It is similar to stratified sampling but has key differences.
Key Concepts
Clusters vs. Strata:
Both techniques involve dividing populations into groups.
In Cluster Sampling, groups are called clusters.
Clusters are often naturally occurring, rather than manually divided.
How it Works
Cluster Formation: Population is divided into clusters naturally based on certain factors like location (e.g., California and Washington DC).
Selection Process:
Randomly select a few clusters.
Sample every member from the selected clusters.
Difference from Stratified Sampling
In stratified sampling:
Strata are formed.
A few members are sampled from every group.
In cluster sampling:
All members from a few selected clusters are sampled.
Visual Representation
Consider black circles as clusters with various members.
Clusters may be divided by time or space for convenience.
Randomly select clusters for complete member sampling.
Application Example
Students at Tables:
Tables represent clusters in a classroom.
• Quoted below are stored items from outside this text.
theorem pv_breakFold_aux (num : Int) (ps : List Int) (hs : ps.Pairwise (· < ·))
    (c : Int) (l : Option Int) :
    (c ≤ (ps.foldl
        (fun st p =>
          if st.2.2 then st
          else if p > num then (st.1, some p, true)
          else if PySem.Int.mod num p == 0 then (st.1 + 1, some p, false)
          else (st.1, some p, false))
        (c, l, false)).1) ∧
    ((c < (ps.foldl
        (fun st p =>
          if st.2.2 then st
          else if p > num then (st.1, some p, true)
          else if PySem.Int.mod num p == 0 then (st.1 + 1, some p, false)
          else (st.1, some p, false))
        (c, l, false)).1) ↔ ∃ p ∈ ps, p ≤ num ∧ PySem.Int.mod num p = 0) ∧
    (ps ≠ [] → ∃ pr ∈ ps, (ps.foldl
        (fun st p =>
          if st.2.2 then st
          else if p > num then (st.1, some p, true)
          else if PySem.Int.mod num p == 0 then (st.1 + 1, some p, false)
          else (st.1, some p, false))
        (c, l, false)).2.1 = some pr) := by
  induction ps generalizing c l with
  | nil =>
    refine ⟨le_refl c, ?_, fun h => absurd rfl h⟩
    simp
  | cons p tl ih =>
    have hp := (List.pairwise_cons.1 hs).1
    have htl := (List.pairwise_cons.1 hs).2
    rw [List.foldl_cons]
    by_cases hgt : p > num
    · simp only [if_neg (Bool.false_ne_true), if_pos hgt]
      rw [pv_breakFold_stop]
      refine ⟨le_refl c, ?_, fun _ => ⟨p, by simp⟩⟩
      simp only [lt_self_iff_false, false_iff]
      rintro ⟨q, hq, hq1, hq2⟩
      rcases List.mem_cons.1 hq with h | h
      · subst h; omega
      · have := hp q h; omega
    · by_cases hdvd : (PySem.Int.mod num p == 0) = true
      · simp only [if_neg (Bool.false_ne_true), if_neg hgt, if_pos hdvd]
        obtain ⟨ih1, ih2, ih3⟩ := ih htl (c + 1) (some p)
        refine ⟨by omega, ?_, ?_⟩
        · constructor
          · intro _
            exact ⟨p, by simp, by omega, beq_iff_eq.1 hdvd⟩
          · intro _
            omega
        · intro _
          rcases eq_or_ne tl [] with htl0 | htl0
          · subst htl0
            exact ⟨p, by simp⟩
          · obtain ⟨pr, hpr, hpr2⟩ := ih3 htl0
            exact ⟨pr, List.mem_cons_of_mem _ hpr, hpr2⟩
      · simp only [if_neg (Bool.false_ne_true), if_neg hgt, if_neg hdvd]
        obtain ⟨ih1, ih2, ih3⟩ := ih htl c (some p)
        refine ⟨ih1, ?_, ?_⟩
        · rw [ih2]
          constructor
          · rintro ⟨q, hq, hq1, hq2⟩
            exact ⟨q, List.mem_cons_of_mem _ hq, hq1, hq2⟩
          · rintro ⟨q, hq, hq1, hq2⟩
            rcases List.mem_cons.1 hq with h | h
            · subst h; exact absurd (beq_iff_eq.2 hq2) hdvd
            · exact ⟨q, h, hq1, hq2⟩
        · intro _
          rcases eq_or_ne tl [] with htl0 | htl0
          · subst htl0
            exact ⟨p, by simp⟩
          · obtain ⟨pr, hpr, hpr2⟩ := ih3 htl0
            exact ⟨pr, List.mem_cons_of_mem _ hpr, hpr2⟩


theorem pv_allCheck (pr : Int) (h2 : 2 ≤ pr) (hp : Nat.Prime pr.toNat) :
    ((PySem.List.pyRange 2 pr 1).all fun i => PySem.Int.mod pr i != 0) = true := by
  rw [List.all_eq_true]
  intro i hi
  rcases (PySem.List.mem_pyRange_one).1 hi with ⟨hi1, hi2⟩
  rw [bne_iff_ne, Ne, PySem.Int.mod_eq_zero_iff_dvd]
  intro hdvd
  have hnat : i.toNat ∣ pr.toNat := by
    have h0 : (i.toNat : Int) = i := Int.toNat_of_nonneg (by omega)
    have h1 : (pr.toNat : Int) = pr := Int.toNat_of_nonneg (by omega)
    rw [← Int.natCast_dvd_natCast, h0, h1]
    exact hdvd
  rcases hp.eq_one_or_self_of_dvd _ hnat with h | h <;> omega

-- A's per-element condition, characterized
theorem pv_A_cond (m num : Int) (h1 : 1 ≤ m) :
    ((decide ((pvBreakFold num (sieve_of_eratosthenes m)).1 > 0) &&
      pvAllCheck (pvBreakFold num (sieve_of_eratosthenes m)).2.1) = true)
      ↔ (2 ≤ num ∧ ∃ e : Int, 2 ≤ e ∧ e * e ≤ m ∧ e ∣ num) := by
  obtain ⟨hmem, hpw⟩ := pv_sieve_spec m h1
  obtain ⟨haux1, haux2, haux3⟩ := pv_breakFold_aux num (sieve_of_eratosthenes m) hpw 0 none
  constructor
  · rw [Bool.and_eq_true, decide_eq_true_eq]
    rintro ⟨hpos, hok⟩
    obtain ⟨p, hpmem, hple, hpmod⟩ := haux2.1 hpos
    have hp := (hmem p).1 hpmem
    exact ⟨by omega, p, hp.1, hp.2.1, (PySem.Int.mod_eq_zero_iff_dvd num p).1 hpmod⟩
  · rintro ⟨h2, e, he1, he2, he3⟩
    set q := ((e.toNat.minFac : Nat) : Int) with hq
    have he2' : e.toNat ≠ 1 := by omega
    have hqp : Nat.Prime e.toNat.minFac := Nat.minFac_prime he2'
    have hq2 : 2 ≤ q := by
      have := hqp.two_le
      omega
    have hqle : q ≤ e := by
      have h' : e.toNat.minFac ≤ e.toNat := Nat.minFac_le (by omega)
      omega
    have hqdvd_e : q ∣ e := by
      have h' : ((e.toNat.minFac : Nat) : Int) ∣ ((e.toNat : Nat) : Int) :=
        Int.natCast_dvd_natCast.2 (Nat.minFac_dvd _)
      rwa [Int.toNat_of_nonneg (by omega : (0:Int) ≤ e)] at h'
    have hqdvd : q ∣ num := hqdvd_e.trans he3
    have hqsq : q * q ≤ m := by nlinarith
    have hqprime : Nat.Prime q.toNat := by rw [hq, Int.toNat_natCast]; exact hqp
    have hqmem : q ∈ sieve_of_eratosthenes m := (hmem q).2 ⟨hq2, hqsq, hqprime⟩
    have hqlenum : q ≤ num := Int.le_of_dvd (by omega) hqdvd
    have hpos : 0 < (pvBreakFold num (sieve_of_eratosthenes m)).1 :=
      haux2.2 ⟨q, hqmem, hqlenum, (PySem.Int.mod_eq_zero_iff_dvd num q).2 hqdvd⟩
    have hne : sieve_of_eratosthenes m ≠ [] := by
      intro h0
      rw [h0] at hqmem
      simp at hqmem
    obtain ⟨pr, hprmem, hpr⟩ := haux3 hne
    rw [Bool.and_eq_true, decide_eq_true_eq]
    refine ⟨hpos, ?_⟩
    have hpr' : (pvBreakFold num (sieve_of_eratosthenes m)).2.1 = some pr := hpr
    rw [hpr']
    have hprp := (hmem pr).1 hprmem
    unfold pvAllCheck
    exact pv_allCheck pr hprp.1 hprp.2.2

-- ===== VERDICT (by name: the statement is the Claim_ definition above) =====
theorem count_elements_with_prime_factors_spec : Claim_equal_count_elements_with_prime_factors := by
  intro S hDom hPre
  obtain ⟨hne, x, hx, hx1⟩ := hPre
  unfold Spec_count_elements_with_prime_factors
  obtain ⟨mx, hmx⟩ : ∃ mx, PySem.List.max? S (fun x => x) = some mx := by
    cases h : PySem.List.max? S (fun x => x) with
    | none => exact absurd ((PySem.List.max?_eq_none_iff S _).1 h) hne
    | some mx => exact ⟨mx, rfl⟩
  have hmax := PySem.List.max?_isMax hmx
  have hm1 : (1 : Int) ≤ mx := le_trans hx1 (hmax x hx)
  unfold count_elements_with_prime_factors count_elements_with_prime_factors_alt
  rw [hmx]
  simp only [Option.getD_some]
  apply PySem.List.foldl_congr_mem
  intro acc num hnum
  have hle : num ≤ mx := hmax num hnum
  have hA := pv_A_cond mx num hm1
  have hB := pv_alt_cond mx hm1 num hle
  exact if_congr (hA.trans hB.symm) rfl rfl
Instead of sampling a few students randomly across the room, select entire tables and sample all students at those tables.
Sampling Process:
Randomly sample six students using cluster sampling.
Choose two tables (clusters) out of ten.
Sample all students from the selected tables.
Conclusion
Cluster sampling is beneficial when clusters are split by time or space, making it logistically easier to sample all members from some clusters rather than a few members from each cluster across the entire population.